*** Opening Information ***

-- pv_equiv track=rewrite | github.com/shagindl/bincopy2sqlite | bincopy2sqlite.py | _crc32_update
-- ===== SOURCE A (Python) =====
-- def _crc32_update(crc, v):
--     CRC32_POLY = 0xEDB88320
--
--     crc = crc ^ v;
--     for i in range(8):
--         if crc & 1:
--             crc = (crc >> 1) ^ CRC32_POLY;
--         else:
--             crc = (crc >> 1);
--
--     return crc;
-- ===== SOURCE B (Python) =====
-- _CRC32_POLY = 0xEDB88320
--
--
-- def _crc_byte(b):
--     c = b
--     for _ in range(8):
--         c = ((c >> 1) ^ _CRC32_POLY) if (c & 1) else (c >> 1)
--     return c
--
--
-- _CRC32_TABLE = [_crc_byte(b) for b in range(256)]
--
--
-- def _crc32_update(crc, v):
--     x = crc ^ v
--     return (x >> 8) ^ _CRC32_TABLE[x & 0xFF]
-- ===== Notes on version B (the rewrite author's own statement) =====
-- stated objective: idiomatic
-- what changed: Replaces the 8-iteration per-bit CRC32 loop by the standard table-driven step: a 256-entry CRC table is precomputed once at module level and the function body becomes (x >> 8) ^ TABLE[x & 0xFF] with x = crc ^ v.
import Mathlib
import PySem

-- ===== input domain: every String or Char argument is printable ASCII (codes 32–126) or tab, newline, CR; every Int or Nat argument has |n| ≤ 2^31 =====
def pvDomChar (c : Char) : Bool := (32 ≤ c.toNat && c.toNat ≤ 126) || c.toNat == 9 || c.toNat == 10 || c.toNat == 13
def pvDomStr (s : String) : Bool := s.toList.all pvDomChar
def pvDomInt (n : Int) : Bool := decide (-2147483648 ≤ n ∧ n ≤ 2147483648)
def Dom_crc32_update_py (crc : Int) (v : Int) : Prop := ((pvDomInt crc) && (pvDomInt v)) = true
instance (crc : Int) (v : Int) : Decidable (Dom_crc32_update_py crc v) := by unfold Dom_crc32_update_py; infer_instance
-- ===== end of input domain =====

-- B replaces A's 8-iteration per-bit loop by a single lookup into the standard 256-entry
-- CRC32 table built once at module level (table-driven CRC step); same value for every int.

-- ===== PORT A =====
-- literal port of A: crc = crc ^ v, then 8 rounds of the per-bit update
def crc32_update_py (crc : Int) (v : Int) : Int :=
  let CRC32_POLY : Int := 0xEDB88320
  let crc1 := PySem.Int.bxor crc v
  (PySem.List.pyRange 0 8 1).foldl
    (fun c _ => if PySem.Int.band c 1 ≠ 0 then PySem.Int.bxor (c >>> (1 : Nat)) CRC32_POLY
                else c >>> (1 : Nat))
    crc1

-- ===== PORT B =====
-- port of Source B's module-level helper _crc_byte
def pvCrcByte (b : Int) : Int :=
  (PySem.List.pyRange 0 8 1).foldl
    (fun c _ => if PySem.Int.band c 1 ≠ 0 then PySem.Int.bxor (c >>> (1 : Nat)) (0xEDB88320 : Int)
                else c >>> (1 : Nat))
    b

-- port of Source B's module-level table _CRC32_TABLE
def pvCrcTable : List Int := (PySem.List.pyRange 0 256 1).map pvCrcByte

def crc32_update_py_alt (crc : Int) (v : Int) : Int :=
  let x := PySem.Int.bxor crc v
  -- x & 0xFF is always in [0, 256), so the Python indexing never raises; default 0 is never used
  PySem.Int.bxor (x >>> (8 : Nat)) (PySem.List.pyGetD pvCrcTable (PySem.Int.band x 255) 0)

-- ===== PRECONDITION & SPEC =====
def Spec_crc32_update_py (crc : Int) (v : Int) (out : Int) : Prop := out = crc32_update_py_alt crc v
instance (crc : Int) (v : Int) (out : Int) : Decidable (Spec_crc32_update_py crc v out) := by unfold Spec_crc32_update_py; infer_instance

-- ===== CLAIM (what is proved, stated in full; the proofs are below) =====
def Claim_equal_crc32_update_py : Prop := ∀ (crc : Int) (v : Int), Dom_crc32_update_py crc v → Spec_crc32_update_py crc v (crc32_update_py crc v)

-- ===== LEMMAS AND PROOFS =====

-- the per-bit CRC step both programs are built from
def pvStep (c : Int) : Int :=
  if PySem.Int.band c 1 ≠ 0 then PySem.Int.bxor (c >>> (1 : Nat)) (0xEDB88320 : Int)
  else c >>> (1 : Nat)

-- the parity mask pvStep xors in
def pvMask (c : Int) : Int := if PySem.Int.band c 1 ≠ 0 then (0xEDB88320 : Int) else 0

def pvStep8 (c : Int) : Int :=
  pvStep (pvStep (pvStep (pvStep (pvStep (pvStep (pvStep (pvStep c)))))))

-- constructor shapes of the PySem bitwise primitives
theorem pv_bxor_ofNat_negSucc (m n : Nat) :
    PySem.Int.bxor (m : Int) (Int.negSucc n) = Int.negSucc (m ^^^ n) := by
  simp [PySem.Int.bxor, Int.negSucc_eq]; omega

theorem pv_bxor_negSucc_ofNat (m n : Nat) :
    PySem.Int.bxor (Int.negSucc m) (n : Int) = Int.negSucc (m ^^^ n) := by
  simp [PySem.Int.bxor, Int.negSucc_eq]; omega

theorem pv_bxor_negSucc_negSucc (m n : Nat) :
    PySem.Int.bxor (Int.negSucc m) (Int.negSucc n) = ((m ^^^ n : Nat) : Int) := by
  simp [PySem.Int.bxor, Int.negSucc_eq]; omega

theorem pv_band_one_ofNat (m : Nat) : PySem.Int.band (m : Int) 1 = ((m &&& 1 : Nat) : Int) := by
  simp [PySem.Int.band]

theorem pv_band_one_negSucc (m : Nat) :
    PySem.Int.band (Int.negSucc m) 1 = ((1 - (m &&& 1) : Nat) : Int) := by
  simp [PySem.Int.band, Int.negSucc_eq]; omega

theorem pv_band255_ofNat (m : Nat) : PySem.Int.band (m : Int) 255 = ((m &&& 255 : Nat) : Int) := by
  simp [PySem.Int.band]

theorem pv_band255_negSucc (m : Nat) :
    PySem.Int.band (Int.negSucc m) 255 = ((255 - (255 &&& m) : Nat) : Int) := by
  simp [PySem.Int.band, Int.negSucc_eq]; omega

theorem pv_shiftRight_natCast (m k : Nat) : ((m : Int) >>> k) = ((m >>> k : Nat) : Int) := rfl
theorem pv_shiftRight_negSucc (m k : Nat) : (Int.negSucc m) >>> k = Int.negSucc (m >>> k) := rfl
theorem pv_shiftLeft_natCast (m k : Nat) : ((m : Int) <<< k) = ((m <<< k : Nat) : Int) := rfl
theorem pv_shiftLeft_negSucc (m k : Nat) : (Int.negSucc m) <<< k = Int.negSucc ((m + 1) <<< k - 1) := rfl

theorem pv_bxor_assoc (a b c : Int) :
    PySem.Int.bxor (PySem.Int.bxor a b) c = PySem.Int.bxor a (PySem.Int.bxor b c) := by
  cases a <;> cases b <;> cases c <;>
    simp [Int.ofNat_eq_natCast, pv_bxor_ofNat_negSucc, pv_bxor_negSucc_ofNat,
      pv_bxor_negSucc_negSucc, Nat.xor_assoc]

-- xor distributes over the arithmetic right shift
theorem pv_bxor_shiftRight (a b : Int) :
    (PySem.Int.bxor a b) >>> (1 : Nat) = PySem.Int.bxor (a >>> (1 : Nat)) (b >>> (1 : Nat)) := by
  cases a <;> cases b <;>
    simp only [Int.ofNat_eq_natCast, PySem.Int.bxor_natCast, pv_bxor_ofNat_negSucc,
      pv_bxor_negSucc_ofNat, pv_bxor_negSucc_negSucc, pv_shiftRight_natCast,
      pv_shiftRight_negSucc, Nat.shiftRight_xor_distrib]

-- the parity mask is xor-linear
theorem pv_mask_bxor (a b : Int) :
    pvMask (PySem.Int.bxor a b) = PySem.Int.bxor (pvMask a) (pvMask b) := by
  have e1 : PySem.Int.bxor 0xEDB88320 0xEDB88320 = 0 := by decide
  have e2 : PySem.Int.bxor 0xEDB88320 0 = 0xEDB88320 := by decide
  have e3 : PySem.Int.bxor 0 0xEDB88320 = 0xEDB88320 := by decide
  have e4 : PySem.Int.bxor 0 0 = 0 := by decide
  rcases a with m | m <;> rcases b with n | n <;>
    · simp only [pvMask, Int.ofNat_eq_natCast, PySem.Int.bxor_natCast, pv_bxor_ofNat_negSucc,
        pv_bxor_negSucc_ofNat, pv_bxor_negSucc_negSucc, pv_band_one_ofNat, pv_band_one_negSucc]
      have hmn : (m ^^^ n) &&& 1 = (m &&& 1) ^^^ (n &&& 1) := Nat.and_xor_distrib_right
      have hm : m &&& 1 = m % 2 := Nat.and_one_is_mod m
      have hn : n &&& 1 = n % 2 := Nat.and_one_is_mod n
      rcases Nat.mod_two_eq_zero_or_one m with h1 | h1 <;>
        rcases Nat.mod_two_eq_zero_or_one n with h2 | h2 <;>
        simp_all

theorem pv_step_eq (c : Int) : pvStep c = PySem.Int.bxor (c >>> (1 : Nat)) (pvMask c) := by
  rw [pvStep, pvMask]
  split_ifs with h
  · rfl
  · rw [PySem.Int.bxor_zero]

theorem pv_bxor_swap (s t u w : Int) :
    PySem.Int.bxor (PySem.Int.bxor s t) (PySem.Int.bxor u w)
      = PySem.Int.bxor (PySem.Int.bxor s u) (PySem.Int.bxor t w) := by
  rw [pv_bxor_assoc, pv_bxor_assoc, ← pv_bxor_assoc t u w, PySem.Int.bxor_comm t u,
    pv_bxor_assoc u t w]

-- the per-bit step is xor-linear
theorem pv_step_bxor (a b : Int) :
    pvStep (PySem.Int.bxor a b) = PySem.Int.bxor (pvStep a) (pvStep b) := by
  rw [pv_step_eq, pv_step_eq a, pv_step_eq b, pv_bxor_shiftRight, pv_mask_bxor, pv_bxor_swap]

theorem pv_step8_bxor (a b : Int) :
    pvStep8 (PySem.Int.bxor a b) = PySem.Int.bxor (pvStep8 a) (pvStep8 b) := by
  simp [pvStep8, pv_step_bxor]

-- a multiple of 2^(k+1) steps down by one shift, with no polynomial xor
theorem pv_step_shiftLeft (q : Int) (k : Nat) :
    pvStep (q <<< (k + 1)) = q <<< k := by
  rcases q with m | m
  · show pvStep ((m : Int) <<< (k+1)) = _
    rw [pvStep, pv_shiftLeft_natCast, pv_band_one_ofNat]
    have h1 : (m <<< (k+1)) &&& 1 = 0 := by
      rw [Nat.and_one_is_mod, Nat.shiftLeft_eq, pow_succ, ← mul_assoc, Nat.mul_mod_left]
    have h2 : (m <<< (k+1) : Nat) >>> 1 = m <<< k := by
      rw [Nat.shiftLeft_eq, Nat.shiftLeft_eq, Nat.shiftRight_one, pow_succ, ← mul_assoc,
        Nat.mul_div_cancel _ (by norm_num)]
    rw [h1, if_neg (by simp), pv_shiftRight_natCast, h2]
    rfl
  · rw [pvStep, pv_shiftLeft_negSucc, pv_band_one_negSucc]
    have ht : 1 ≤ (m+1) * 2^k := Nat.mul_pos (by omega) (Nat.two_pow_pos k)
    have hu : (m + 1) <<< (k+1) - 1 = 2 * ((m+1) * 2^k) - 1 := by
      rw [Nat.shiftLeft_eq, pow_succ]; ring_nf
    have h1 : ((m + 1) <<< (k+1) - 1) &&& 1 = 1 := by
      rw [Nat.and_one_is_mod, hu]; omega
    have h2 : ((m + 1) <<< (k+1) - 1) >>> 1 = (m+1) <<< k - 1 := by
      rw [Nat.shiftRight_one, hu, Nat.shiftLeft_eq]; omega
    rw [h1, if_neg (by simp), pv_shiftRight_negSucc, h2]
    rfl

theorem pv_shiftLeft_zero (q : Int) : q <<< (0 : Nat) = q := by
  rcases q with m | m
  · rfl
  · rw [pv_shiftLeft_negSucc]; simp [Nat.shiftLeft_eq]

theorem pv_step8_high (q : Int) : pvStep8 (q <<< (8 : Nat)) = q := by
  rw [pvStep8, (by norm_num : (8 : Nat) = 7 + 1), pv_step_shiftLeft,
    (by norm_num : (7 : Nat) = 6 + 1), pv_step_shiftLeft,
    (by norm_num : (6 : Nat) = 5 + 1), pv_step_shiftLeft,
    (by norm_num : (5 : Nat) = 4 + 1), pv_step_shiftLeft,
    (by norm_num : (4 : Nat) = 3 + 1), pv_step_shiftLeft,
    (by norm_num : (3 : Nat) = 2 + 1), pv_step_shiftLeft,
    (by norm_num : (2 : Nat) = 1 + 1), pv_step_shiftLeft,
    (by norm_num : (1 : Nat) = 0 + 1), pv_step_shiftLeft, pv_shiftLeft_zero]

-- the split of an int into its high bits and low byte, in two's complement
theorem pv_nat_decomp (m : Nat) : ((m >>> 8) <<< 8) ^^^ (m &&& 255) = m := by
  apply Nat.eq_of_testBit_eq
  intro i
  simp only [Nat.testBit_xor, Nat.testBit_shiftLeft, Nat.testBit_shiftRight, Nat.testBit_and]
  rcases Nat.lt_or_ge i 8 with h | h
  · have h255 : (255 : Nat).testBit i = true := by interval_cases i <;> decide
    simp [h255, Nat.not_le.mpr h]
  · have h255 : (255 : Nat).testBit i = false := by
      apply Nat.testBit_eq_false_of_lt
      calc (255 : Nat) < 2^8 := by norm_num
        _ ≤ 2^i := Nat.pow_le_pow_right (by norm_num) h
    have hi : 8 + (i - 8) = i := by omega
    simp [h, h255, hi]

theorem pv_nat_decomp_neg (m : Nat) :
    ((m >>> 8 + 1) <<< 8 - 1) ^^^ (255 - (255 &&& m)) = m := by
  have hand : (255 : Nat) &&& m = m % 256 := by
    rw [Nat.and_comm]
    have h : (255 : Nat) = 2^8 - 1 := by norm_num
    rw [h, Nat.and_two_pow_sub_one_eq_mod]
  have hr : m % 256 < 256 := Nat.mod_lt _ (by norm_num)
  have hsub : 255 - m % 256 = 255 ^^^ (m % 256) :=
    (by set_option maxRecDepth 8192 in decide : ∀ r < 256, 255 - r = 255 ^^^ r) _ hr
  have hu : (m >>> 8 + 1) <<< 8 - 1 = 2^8 * (m >>> 8) + 255 := by
    rw [Nat.shiftLeft_eq]; norm_num; omega
  rw [hand, hsub, hu]
  apply Nat.eq_of_testBit_eq
  intro i
  have h256 : (256 : Nat) = 2^8 := by norm_num
  simp only [Nat.testBit_xor, Nat.testBit_two_pow_mul_add _ (by norm_num : (255:Nat) < 2^8),
    h256, Nat.testBit_mod_two_pow, Nat.testBit_shiftRight]
  rcases Nat.lt_or_ge i 8 with h | h
  · have h255 : (255 : Nat).testBit i = true := by interval_cases i <;> decide
    simp [h, h255]
  · have h255 : (255 : Nat).testBit i = false := by
      apply Nat.testBit_eq_false_of_lt
      calc (255 : Nat) < 2^8 := by norm_num
        _ ≤ 2^i := Nat.pow_le_pow_right (by norm_num) h
    have hi : 8 + (i - 8) = i := by omega
    simp [h255, hi, Nat.not_lt.mpr h]

theorem pv_decomp (x : Int) :
    PySem.Int.bxor ((x >>> (8 : Nat)) <<< (8 : Nat)) (PySem.Int.band x 255) = x := by
  rcases x with m | m
  · show PySem.Int.bxor (((m : Int) >>> (8:Nat)) <<< (8:Nat)) (PySem.Int.band (m : Int) 255) = _
    rw [pv_band255_ofNat]
    have hms : ((m : Int) >>> (8:Nat)) <<< (8:Nat) = (((m >>> 8) <<< 8 : Nat) : Int) := rfl
    rw [hms, PySem.Int.bxor_natCast]
    exact congrArg _ (pv_nat_decomp m)
  · rw [pv_band255_negSucc, pv_shiftRight_negSucc, pv_shiftLeft_negSucc, pv_bxor_negSucc_ofNat,
      pv_nat_decomp_neg]

-- A's loop is pvStep8 of crc ^ v
theorem pv_A_eq (crc v : Int) : crc32_update_py crc v = pvStep8 (PySem.Int.bxor crc v) := by
  have hr : PySem.List.pyRange 0 8 1 = [0, 1, 2, 3, 4, 5, 6, 7] := by decide
  rw [crc32_update_py, hr]
  simp only [List.foldl_cons, List.foldl_nil]
  rfl

-- B's table entries are pvStep8 of the byte
theorem pv_byte_eq (b : Int) : pvCrcByte b = pvStep8 b := by
  have hr : PySem.List.pyRange 0 8 1 = [0, 1, 2, 3, 4, 5, 6, 7] := by decide
  rw [pvCrcByte, hr]
  simp only [List.foldl_cons, List.foldl_nil]
  rfl

theorem pv_band255_lt (x : Int) :
    ∃ r : Nat, PySem.Int.band x 255 = (r : Int) ∧ r < 256 := by
  rcases x with m | m
  · exact ⟨m &&& 255, pv_band255_ofNat m, Nat.lt_succ_of_le Nat.and_le_right⟩
  · exact ⟨255 - (255 &&& m), pv_band255_negSucc m, by omega⟩

-- the table-driven step computes the 8 per-bit rounds
theorem pv_main (x : Int) :
    pvStep8 x
      = PySem.Int.bxor (x >>> (8 : Nat)) (PySem.List.pyGetD pvCrcTable (PySem.Int.band x 255) 0) := by
  obtain ⟨r, hxr, hrlt⟩ := pv_band255_lt x
  have htbl : PySem.List.pyGetD pvCrcTable ((r : Nat) : Int) 0 = pvStep8 (r : Int) := by
    rw [pvCrcTable, show (256 : Int) = ((256 : Nat) : Int) from rfl,
      PySem.List.pyGetD_map_pyRange pvCrcByte 256 r 0 hrlt, pv_byte_eq]
  calc pvStep8 x
      = pvStep8 (PySem.Int.bxor ((x >>> (8:Nat)) <<< (8:Nat)) (PySem.Int.band x 255)) := by
        rw [pv_decomp]
    _ = PySem.Int.bxor (pvStep8 ((x >>> (8:Nat)) <<< (8:Nat))) (pvStep8 (PySem.Int.band x 255)) :=
        pv_step8_bxor _ _
    _ = PySem.Int.bxor (x >>> (8:Nat)) (PySem.List.pyGetD pvCrcTable (PySem.Int.band x 255) 0) := by
        rw [pv_step8_high, hxr, htbl]

-- ===== VERDICT (by name: the statement is the Claim_ definition above) =====
theorem crc32_update_py_spec : Claim_equal_crc32_update_py := by
  intro crc v _
  unfold Spec_crc32_update_py
  rw [pv_A_eq, crc32_update_py_alt, pv_main]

*** Closing Information ***

Exercise prompt:
Beginning at the line above that contains "-- ===== input", return each line exactly through the line that contains "def crc32_update_py_alt (crc", and no others.

Exercise output:
-- ===== input domain: every String or Char argument is printable ASCII (codes 32–126) or tab, newline, CR; every Int or Nat argument has |n| ≤ 2^31 =====
def pvDomChar (c : Char) : Bool := (32 ≤ c.toNat && c.toNat ≤ 126) || c.toNat == 9 || c.toNat == 10 || c.toNat == 13
def pvDomStr (s : String) : Bool := s.toList.all pvDomChar
def pvDomInt (n : Int) : Bool := decide (-2147483648 ≤ n ∧ n ≤ 2147483648)
def Dom_crc32_update_py (crc : Int) (v : Int) : Prop := ((pvDomInt crc) && (pvDomInt v)) = true
instance (crc : Int) (v : Int) : Decidable (Dom_crc32_update_py crc v) := by unfold Dom_crc32_update_py; infer_instance
-- ===== end of input domain =====

-- B replaces A's 8-iteration per-bit loop by a single lookup into the standard 256-entry
-- CRC32 table built once at module level (table-driven CRC step); same value for every int.

-- ===== PORT A =====
-- literal port of A: crc = crc ^ v, then 8 rounds of the per-bit update
def crc32_update_py (crc : Int) (v : Int) : Int :=
  let CRC32_POLY : Int := 0xEDB88320
  let crc1 := PySem.Int.bxor crc v
  (PySem.List.pyRange 0 8 1).foldl
    (fun c _ => if PySem.Int.band c 1 ≠ 0 then PySem.Int.bxor (c >>> (1 : Nat)) CRC32_POLY
                else c >>> (1 : Nat))
    crc1

-- ===== PORT B =====
-- port of Source B's module-level helper _crc_byte
def pvCrcByte (b : Int) : Int :=
  (PySem.List.pyRange 0 8 1).foldl
    (fun c _ => if PySem.Int.band c 1 ≠ 0 then PySem.Int.bxor (c >>> (1 : Nat)) (0xEDB88320 : Int)
                else c >>> (1 : Nat))
    b

-- port of Source B's module-level table _CRC32_TABLE
def pvCrcTable : List Int := (PySem.List.pyRange 0 256 1).map pvCrcByte

def crc32_update_py_alt (crc : Int) (v : Int) : Int :=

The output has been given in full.